Oh no surely not another bad experience? Doesn’t the girl ever learn you might think…..And you’d probably be right.

Trouble is, it was a really hot afternoon, I had a whining little girl dragging on my arm and huge bags of shopping – what bloody choice did I have. Yes, I could have walked, but I would have looked like a sweaty sumo wrestler by the end of it, with arms dangling down by my ankles – never an appealing look at any time of the day.

So the bus it was.

The start was promising as it was pretty empty, although the driver was fairly surly and barely raised a smile, as he thrust my change at me.

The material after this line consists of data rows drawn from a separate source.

-- pv_equiv track=rewrite | github.com/HuyaneMatsu/hata | build/lib/hata/ext/slash/converters.py | preprocess_channel_types
-- ===== SOURCE A (Python) =====
-- def preprocess_channel_types(channel_types):
--     """
--     Preprocesses the given channel type values.
--
--     Parameters
--     ----------
--     channel_types : `None`, `iterable` of `int`
--         Channel types to limit a slash command parameter to.
--
--     Returns
--     -------
--     processed_channel_types : `None`, `tuple` of `int`
--
--     Raises
--     ------
--     TypeError
--         If `channel_types` is neither `None` nor `iterable` of `int`.
--     ValueError
--         If received `channel_types` from both `type_or_choice` and `channel_types` parameters.
--     """
--     if (channel_types is None):
--         processed_channel_types = None
--     else:
--         processed_channel_types = None
--
--         iterator = getattr(type(channel_types), '__iter__', None)
--         if (iterator is None):
--             raise TypeError(
--                 f'`channel_types` can be `None`, `iterable`, got '
--                 f'{channel_types.__class__.__anme__}; {channel_types!r}.'
--             )
--
--         for channel_type in iterator(channel_types):
--             if type(channel_type) is int:
--                 pass
--             elif isinstance(channel_type, int):
--                 channel_type = int(channel_type)
--             else:
--                 raise TypeError(
--                     f'`channel_types` can contain `int` elements, got '
--                     f'{channel_type.__class__.__name__}; {channel_type!r}; channel_types={channel_types!r}.'
--                 )
--
--             if processed_channel_types is None:
--                 processed_channel_types = set()
--
--             processed_channel_types.add(channel_type)
--
--         if processed_channel_types:
--             processed_channel_types = tuple(sorted(processed_channel_types))
--         else:
--             processed_channel_types = None
--
--     return processed_channel_types
-- ===== SOURCE B (Python) =====
-- def preprocess_channel_types(channel_types):
--     if channel_types is None:
--         return None
--
--     collected = []
--     for channel_type in channel_types:
--         if type(channel_type) is int:
--             pass
--         elif isinstance(channel_type, int):
--             channel_type = int(channel_type)
--         else:
--             raise TypeError(
--                 f'`channel_types` can contain `int` elements, got '
--                 f'{channel_type.__class__.__name__}; {channel_type!r}; channel_types={channel_types!r}.'
--             )
--         collected.append(channel_type)
--
--     if not collected:
--         return None
--
--     collected.sort()
--     result = [collected[0]]
--     for value in collected[1:]:
--         if value != result[-1]:
--             result.append(value)
--     return tuple(result)
-- ===== Notes on version B (the rewrite author's own statement) =====
-- stated objective: alternative
-- what changed: Replaces the incremental hash-set dedup (add each validated int to a set, then sort the set) by collecting all validated ints into a list, sorting it once, and eliminating duplicates in a single adjacent-compare pass over the sorted list.
import Mathlib
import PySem

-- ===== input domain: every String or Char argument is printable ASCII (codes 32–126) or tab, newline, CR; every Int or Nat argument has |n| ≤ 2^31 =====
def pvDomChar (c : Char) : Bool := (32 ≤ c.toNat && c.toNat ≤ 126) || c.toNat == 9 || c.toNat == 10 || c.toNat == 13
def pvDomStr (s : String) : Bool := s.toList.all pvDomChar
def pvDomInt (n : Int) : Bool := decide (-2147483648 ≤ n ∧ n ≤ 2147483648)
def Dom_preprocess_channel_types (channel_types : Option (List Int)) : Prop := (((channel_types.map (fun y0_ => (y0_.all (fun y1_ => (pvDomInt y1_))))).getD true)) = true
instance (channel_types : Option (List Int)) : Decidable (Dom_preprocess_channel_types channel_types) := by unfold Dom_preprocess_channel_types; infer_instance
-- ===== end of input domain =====

-- B collects validated ints into a list, sorts once, and removes duplicates by one
-- adjacent-compare pass, instead of A's incremental set-dedup followed by sorting (alternative decomposition).


-- ===== PORT A =====
-- A: state is `None` or the set built so far; every element is an `Int` already
-- (the `type is int` / `isinstance` branches are identities on the Int domain),
-- so the loop just feeds each element into the set.
def preprocess_channel_types (channel_types : Option (List Int)) : Option (List Int) :=
  match channel_types with
  | none => none
  | some xs =>
    let st : Option (PySem.Set Int) :=
      xs.foldl (fun acc x =>
        match acc with
        | none => some (PySem.Set.add PySem.Set.empty x)
        | some s => some (PySem.Set.add s x)) none
    match st with
    | none => none
    | some s => if s.isEmpty then none else some (PySem.List.sorted s (fun x => x) false)

-- ===== PORT B =====
-- B's inner loop: `result = [head]; for value in rest: if value != result[-1]: result.append(value)`,
-- transcribed as structural recursion carrying `prev = result[-1]`.
def pvDedupAdj : Int → List Int → List Int
  | _, [] => []
  | prev, v :: rest => if v ≠ prev then v :: pvDedupAdj v rest else pvDedupAdj prev rest

def preprocess_channel_types_alt (channel_types : Option (List Int)) : Option (List Int) :=
  match channel_types with
  | none => none
  | some xs =>
    -- the validation loop appends each element to `collected`; on Int input collected = xs
    let collected := xs
    if collected.isEmpty then none
    else
      match PySem.List.sorted collected (fun x => x) false with
      | [] => none   -- unreachable: sorting a non-empty list is non-empty
      | h :: t => some (h :: pvDedupAdj h t)

-- ===== PRECONDITION & SPEC =====
def Spec_preprocess_channel_types (channel_types : Option (List Int)) (out : Option (List Int)) : Prop := out = preprocess_channel_types_alt channel_types
instance (channel_types : Option (List Int)) (out : Option (List Int)) : Decidable (Spec_preprocess_channel_types channel_types out) := by unfold Spec_preprocess_channel_types; infer_instance

-- ===== CLAIM (what is proved, stated in full; the proofs are below) =====
def Claim_equal_preprocess_channel_types : Prop := ∀ (channel_types : Option (List Int)), Dom_preprocess_channel_types channel_types → Spec_preprocess_channel_types channel_types (preprocess_channel_types channel_types)

-- ===== LEMMAS AND PROOFS =====

-- A's loop over a non-empty list builds exactly set(xs).
theorem pvFoldA_eq_ofList (xs : List Int) (s : PySem.Set Int) :
    xs.foldl (fun (acc : Option (PySem.Set Int)) x =>
      match acc with
      | none => some (PySem.Set.add PySem.Set.empty x)
      | some s => some (PySem.Set.add s x)) (some s)
      = some (xs.foldl PySem.Set.add s) := by
  induction xs generalizing s with
  | nil => rfl
  | cons y ys ih => simpa using ih (PySem.Set.add s y)

theorem pvFoldA_none (x : Int) (xs : List Int) :
    (x :: xs).foldl (fun (acc : Option (PySem.Set Int)) x =>
      match acc with
      | none => some (PySem.Set.add PySem.Set.empty x)
      | some s => some (PySem.Set.add s x)) none
      = some (PySem.Set.ofList (x :: xs)) := by
  simp only [List.foldl_cons]
  rw [pvFoldA_eq_ofList]
  rfl

-- the adjacent-dedup of a sorted tail keeps exactly the members and is strictly increasing
theorem pvDedupAdj_spec (rest : List Int) : ∀ (prev : Int),
    (∀ y ∈ rest, prev ≤ y) → rest.Pairwise (· ≤ ·) →
    (∀ x, x ∈ prev :: pvDedupAdj prev rest ↔ x ∈ prev :: rest) ∧
      (prev :: pvDedupAdj prev rest).Pairwise (· < ·) := by
  induction rest with
  | nil => intro prev _ _; exact ⟨fun x => Iff.rfl, by simp [pvDedupAdj]⟩
  | cons v rest ih =>
    intro prev h1 h2
    have hpv : prev ≤ v := h1 v (by simp)
    have h2' : rest.Pairwise (· ≤ ·) := h2.of_cons
    have hv1 : ∀ y ∈ rest, v ≤ y := fun y hy => List.rel_of_pairwise_cons h2 hy
    by_cases hvp : v = prev
    · subst hvp
      have := ih v (fun y hy => hv1 y hy) h2'
      rw [show pvDedupAdj v (v :: rest) = pvDedupAdj v rest by
        simp [pvDedupAdj]]
      constructor
      · intro x
        rw [show (x ∈ v :: pvDedupAdj v rest ↔ x ∈ v :: rest) from this.1 x]
        simp
      · exact this.2
    · have hlt : prev < v := lt_of_le_of_ne hpv (fun h => hvp h.symm)
      have := ih v hv1 h2'
      rw [show pvDedupAdj prev (v :: rest) = v :: pvDedupAdj v rest by
        simp [pvDedupAdj, hvp]]
      constructor
      · intro x
        constructor
        · intro hx
          rcases List.mem_cons.mp hx with h | h
          · simp [h]
          · have := (this.1 x).mp h
            simp_all [List.mem_cons]
        · intro hx
          rcases List.mem_cons.mp hx with h | h
          · simp [h]
          · exact List.mem_cons.mpr (Or.inr ((this.1 x).mpr h))
      · refine List.pairwise_cons.mpr ⟨?_, this.2⟩
        intro y hy
        have hy' := (this.1 y).mp hy
        rcases List.mem_cons.mp hy' with h | h
        · omega
        · exact lt_of_lt_of_le hlt (hv1 y h)

theorem pvMain (x : Int) (xs : List Int) :
    preprocess_channel_types (some (x :: xs)) = preprocess_channel_types_alt (some (x :: xs)) := by
  have hs : PySem.List.sorted (x :: xs) (fun a => a) false ≠ [] := by
    intro h
    have := (PySem.List.sorted_eq_nil_iff (xs := x :: xs) (key := fun a => a) (rev := false)).mp h
    simp at this
  obtain ⟨h, t, hht⟩ : ∃ h t, PySem.List.sorted (x :: xs) (fun a => a) false = h :: t := by
    cases hx : PySem.List.sorted (x :: xs) (fun a => a) false with
    | nil => exact absurd hx hs
    | cons a b => exact ⟨a, b, rfl⟩
  -- B's value
  have hB : preprocess_channel_types_alt (some (x :: xs)) = some (h :: pvDedupAdj h t) := by
    simp only [preprocess_channel_types_alt, List.isEmpty_cons, hht]
    rfl
  -- A's value
  have hA : preprocess_channel_types (some (x :: xs))
      = some (PySem.List.sorted (PySem.Set.ofList (x :: xs)) (fun a => a) false) := by
    simp only [preprocess_channel_types, pvFoldA_none]
    have hne : ¬ (PySem.Set.ofList (x :: xs)).isEmpty := by
      have : x ∈ PySem.Set.ofList (x :: xs) := by
        rw [PySem.Set.mem_ofList]; simp
      intro hemp
      rw [List.isEmpty_iff] at hemp
      simp [hemp] at this
    simp [hne]
  rw [hA, hB]
  -- characterise sorted(set(xs)) as h :: pvDedupAdj h t
  have hsp : (PySem.List.sorted (x :: xs) (fun a => a) false).Pairwise (· ≤ ·) := by
    have := PySem.List.sorted_pairwise (xs := x :: xs) (key := fun a => a)
    simpa using this
  rw [hht] at hsp
  have h1 : ∀ y ∈ t, h ≤ y := fun y hy => List.rel_of_pairwise_cons hsp hy
  have h2 : t.Pairwise (· ≤ ·) := hsp.of_cons
  obtain ⟨hmem, hpw⟩ := pvDedupAdj_spec t h h1 h2
  -- membership of the dedup list = membership of xs
  have hmem' : ∀ y, y ∈ h :: pvDedupAdj h t ↔ y ∈ x :: xs := by
    intro y
    rw [hmem y, ← hht, PySem.List.mem_sorted]
  -- perm with the set
  have hperm : (h :: pvDedupAdj h t).Perm (PySem.Set.ofList (x :: xs)) := by
    apply List.perm_of_nodup_nodup_toFinset_eq hpw.nodup (PySem.Set.nodup_ofList _)
    ext y
    simp only [List.mem_toFinset, PySem.Set.mem_ofList]
    exact hmem' y
  congr 1
  exact PySem.List.sorted_eq_of_perm_of_pairwise_lt _ _ _ hperm hpw

-- ===== VERDICT (by name: the statement is the Claim_ definition above) =====
theorem preprocess_channel_types_spec : Claim_equal_preprocess_channel_types := by
  intro ct _
  unfold Spec_preprocess_channel_types
  match ct with
  | none => rfl
  | some [] => rfl
  | some (x :: xs) => exact pvMain x xs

I pushed the buggy into the all-too small space and plopped myself down in a nearby seat with my relieved daughter (she has declared she hates the sun and only likes the rain, bodes well for our summer holiday abroad)

But then another buggy struggled on and wedged beside mine. This buggy was a huge designer type thing, all singing and dancing but so bloody obstructive. I swear to god expensive buggies are not made for public transport – only to be gently pushed along posh city streets,

I sat there staring at these two prams, now looking like one merged beast and knew with a sinking heart there was going to be a problem when one of us got off,

And of course the first one to ding the bell was me. I went to move my buggy and of course the wheels locked with its new best friend. It took a huge tug from me to pull mine free.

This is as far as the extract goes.